# Feeding my plants?



## Stefler (Jun 12, 2010)

im not sure im doing this right! i have a 10 gal tank with 3 medium light plants and a low light plant. 2 of my plants didt start off doing too well untill i started using my seachem. but one of them is budding but the other one looks like its not gonna make it.
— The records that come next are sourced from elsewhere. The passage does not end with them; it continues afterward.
-- pv_equiv track=rewrite | github.com/daviddt369/hiddify-business-addon | panel-overlay/hiddifypanel/hutils/commercial_routing.py | _hiddify_json_ui_parse_domains_v2
-- ===== SOURCE A (Python) =====
-- def _hiddify_json_ui_parse_lines_v2(raw):
--     text = "" if raw is None else str(raw)
--     text = text.replace("\r\n", "\n").replace("\r", "\n")
--     text = text.replace(",", "\n").replace(";", "\n")
--
--     result = []
--     for line in text.split("\n"):
--         line = line.strip()
--         if not line or line.startswith("#"):
--             continue
--         if "#" in line:
--             line = line.split("#", 1)[0].strip()
--         if line and line not in result:
--             result.append(line)
--     return result
--
-- def _hiddify_json_ui_parse_domains_v2(raw, defaults):
--     result = []
--
--     for item in _hiddify_json_ui_parse_lines_v2(raw):
--         item = item.strip().lower()
--         item = item.replace("https://", "").replace("http://", "")
--         item = item.split("/", 1)[0].strip()
--
--         if item.startswith("*."):
--             item = item[2:]
--
--         if item.startswith(("domain:", "full:", "regexp:", "geosite:")):
--             token = item
--         else:
--             token = "domain:" + item
--
--         if token not in result:
--             result.append(token)
--
--     if not result:
--         for item in defaults:
--             item = str(item).strip().lower().replace("domain:", "")
--             token = "domain:" + item
--             if token not in result:
--                 result.append(token)
--
--     return result
-- ===== SOURCE B (Python) =====
-- # B: a character-level scanner replaces A's replace-chain + split (any of "\n\r,;"
-- # ends a segment; the extra empty segment a "\r\n" pair produces is dropped like any
-- # other blank line), all tokens are materialized in one comprehension-style pass with
-- # duplicates kept, and ordering dedup is done declaratively by first-occurrence index
-- # (t kept iff absent from tokens[:i]); no incremental result list, no line-level dedup.
--
-- def _hiddify_json_ui_token_v2(seg):
--     seg = seg.strip()
--     if not seg or seg.startswith("#"):
--         return None
--     if "#" in seg:
--         seg = seg.split("#", 1)[0].strip()
--     if not seg:
--         return None
--     item = seg.strip().lower()
--     item = item.replace("https://", "").replace("http://", "")
--     item = item.split("/", 1)[0].strip()
--     if item.startswith("*."):
--         item = item[2:]
--     if item.startswith(("domain:", "full:", "regexp:", "geosite:")):
--         return item
--     return "domain:" + item
--
--
-- def _hiddify_json_ui_first_occurrences(xs):
--     return [x for i, x in enumerate(xs) if x not in xs[:i]]
--
--
-- def _hiddify_json_ui_parse_domains_v2(raw, defaults):
--     text = "" if raw is None else str(raw)
--
--     segments = []
--     buf = []
--     for ch in text:
--         if ch in "\n\r,;":
--             segments.append("".join(buf))
--             buf = []
--         else:
--             buf.append(ch)
--     segments.append("".join(buf))
--
--     tokens = [t for t in (_hiddify_json_ui_token_v2(s) for s in segments)
--               if t is not None]
--     result = _hiddify_json_ui_first_occurrences(tokens)
--     if result:
--         return result
--
--     dts = ["domain:" + str(d).strip().lower().replace("domain:", "")
--            for d in defaults]
--     return _hiddify_json_ui_first_occurrences(dts)
-- ===== Notes on version B (the rewrite author's own statement) =====
-- stated objective: alternative
-- what changed: B replaces A's replace-chain-then-split normalization and its two incremental dedup loops by a character-level scanner that cuts segments at any of \n \r , ; (the empty segment a \r\n pair yields is dropped like any blank line), one pass materializing every token (duplicates kept, each segment mapped straight to its final token, subsuming A's line-level dedup), and a declarative first-occurrence-index dedup (keep tokens[i] iff it is absent from tokens[:i]) used for both the main list and the defaults fallback.
import Mathlib
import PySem

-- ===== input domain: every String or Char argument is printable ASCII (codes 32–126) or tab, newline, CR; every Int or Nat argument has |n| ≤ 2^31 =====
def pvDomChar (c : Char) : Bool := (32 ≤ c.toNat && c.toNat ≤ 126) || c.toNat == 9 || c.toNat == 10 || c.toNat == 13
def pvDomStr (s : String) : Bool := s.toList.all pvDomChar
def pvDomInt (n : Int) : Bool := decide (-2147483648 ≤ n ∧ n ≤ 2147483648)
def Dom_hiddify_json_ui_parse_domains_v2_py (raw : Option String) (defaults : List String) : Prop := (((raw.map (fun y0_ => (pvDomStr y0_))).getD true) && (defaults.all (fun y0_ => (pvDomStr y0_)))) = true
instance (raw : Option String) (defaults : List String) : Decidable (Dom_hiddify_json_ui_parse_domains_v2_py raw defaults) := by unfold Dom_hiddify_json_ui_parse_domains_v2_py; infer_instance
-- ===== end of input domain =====

-- B replaces A's replace-chain+split and its two incremental dedup loops by a character-level
-- scanner, one token-materializing pass, and a declarative first-occurrence-index dedup.

-- ===== PORT A =====
-- helper: A's `_hiddify_json_ui_parse_lines_v2` (split(sep) / split(sep,1) with nonempty sep never raise: `.getD []`; its `[0]` is taken with headD "", the split is never empty)
def pvLinesA (raw : Option String) : List String :=
  let text := raw.getD ""
  let text := PySem.Str.replace (PySem.Str.replace text "\r\n" "\n") "\r" "\n"
  let text := PySem.Str.replace (PySem.Str.replace text "," "\n") ";" "\n"
  ((PySem.Str.split? text "\n").getD []).foldl (fun result line =>
    let line := PySem.Str.strip line
    if line == "" || PySem.Str.startswith line "#" then result
    else
      let line := if PySem.Str.isIn "#" line then
          PySem.Str.strip (((PySem.Str.splitMax? line "#" 1).getD []).headD "")
        else line
      if !(line == "") && !(result.contains line) then result ++ [line] else result) []

def hiddify_json_ui_parse_domains_v2_py (raw : Option String) (defaults : List String) : List String :=
  let result := (pvLinesA raw).foldl (fun result item =>
    let item := PySem.Str.lower (PySem.Str.strip item)
    let item := PySem.Str.replace (PySem.Str.replace item "https://" "") "http://" ""
    let item := PySem.Str.strip (((PySem.Str.splitMax? item "/" 1).getD []).headD "")
    let item := if PySem.Str.startswith item "*." then PySem.Str.slice item (some 2) none else item
    let token := if PySem.Str.startswith item "domain:" || PySem.Str.startswith item "full:" ||
        PySem.Str.startswith item "regexp:" || PySem.Str.startswith item "geosite:" then item
      else "domain:" ++ item
    if result.contains token then result else result ++ [token]) []
  if result == [] then
    defaults.foldl (fun result item =>
      let item := PySem.Str.replace (PySem.Str.lower (PySem.Str.strip item)) "domain:" ""
      let token := "domain:" ++ item
      if result.contains token then result else result ++ [token]) result
  else result

-- ===== PORT B =====
-- helper: B's `_hiddify_json_ui_token_v2` (None = Option.none)
def pvTokenOptB (seg : String) : Option String :=
  let seg := PySem.Str.strip seg
  if seg == "" || PySem.Str.startswith seg "#" then none
  else
    let seg := if PySem.Str.isIn "#" seg then
        PySem.Str.strip (((PySem.Str.splitMax? seg "#" 1).getD []).headD "")
      else seg
    if seg == "" then none
    else
      let item := PySem.Str.lower (PySem.Str.strip seg)
      let item := PySem.Str.replace (PySem.Str.replace item "https://" "") "http://" ""
      let item := PySem.Str.strip (((PySem.Str.splitMax? item "/" 1).getD []).headD "")
      let item := if PySem.Str.startswith item "*." then PySem.Str.slice item (some 2) none else item
      some (if PySem.Str.startswith item "domain:" || PySem.Str.startswith item "full:" ||
          PySem.Str.startswith item "regexp:" || PySem.Str.startswith item "geosite:" then item
        else "domain:" ++ item)

-- helper: B's `_hiddify_json_ui_first_occurrences` ([x for i, x in enumerate(xs) if x not in xs[:i]])
def pvFirstOcc (xs : List String) : List String :=
  ((PySem.List.enumerate xs).filter
    (fun p => !((PySem.List.slice xs none (some p.1)).contains p.2))).map Prod.snd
i have 2 fluorescent 15W "Daylight" bulbs
i use seachem's Flourish nutrient mix and flourish potassium twice a week
also im injecting co2 into my tank using the yeast method

my substrate does not have nutrients in it and what i have read some ppl bury "Food" in the substrate next to the plants should i do this aswell?


----------



## charking (Aug 12, 2009)

i'ma keep an eye on this thread i'm curious to what i need too


----------



## charking (Aug 12, 2009)

i have been to my lfs today ( a well trusted one ) & the recommended me JBL Florapol (for substrate) & JBL 24 Ferropol ( daily fertiliser ) the Florapol they said should last about 12 months and the Ferropol treats 10,000 litres.. the only thing is it is daily.. which i dont mind but some people might? hope this helps.. i'll let you know how i get on with it. rooted plants take their nutrients from their roots (i.e the gravel) so if your rooted plants arent doing too great i would try some tabs, or a substrate as they might not be getting enough waste from fishes. or maybe your other plant is stavring the one thats not doing to great?


----------



## Stefler (Jun 12, 2010)

awesome thanks thats what im going to do as well then!


----------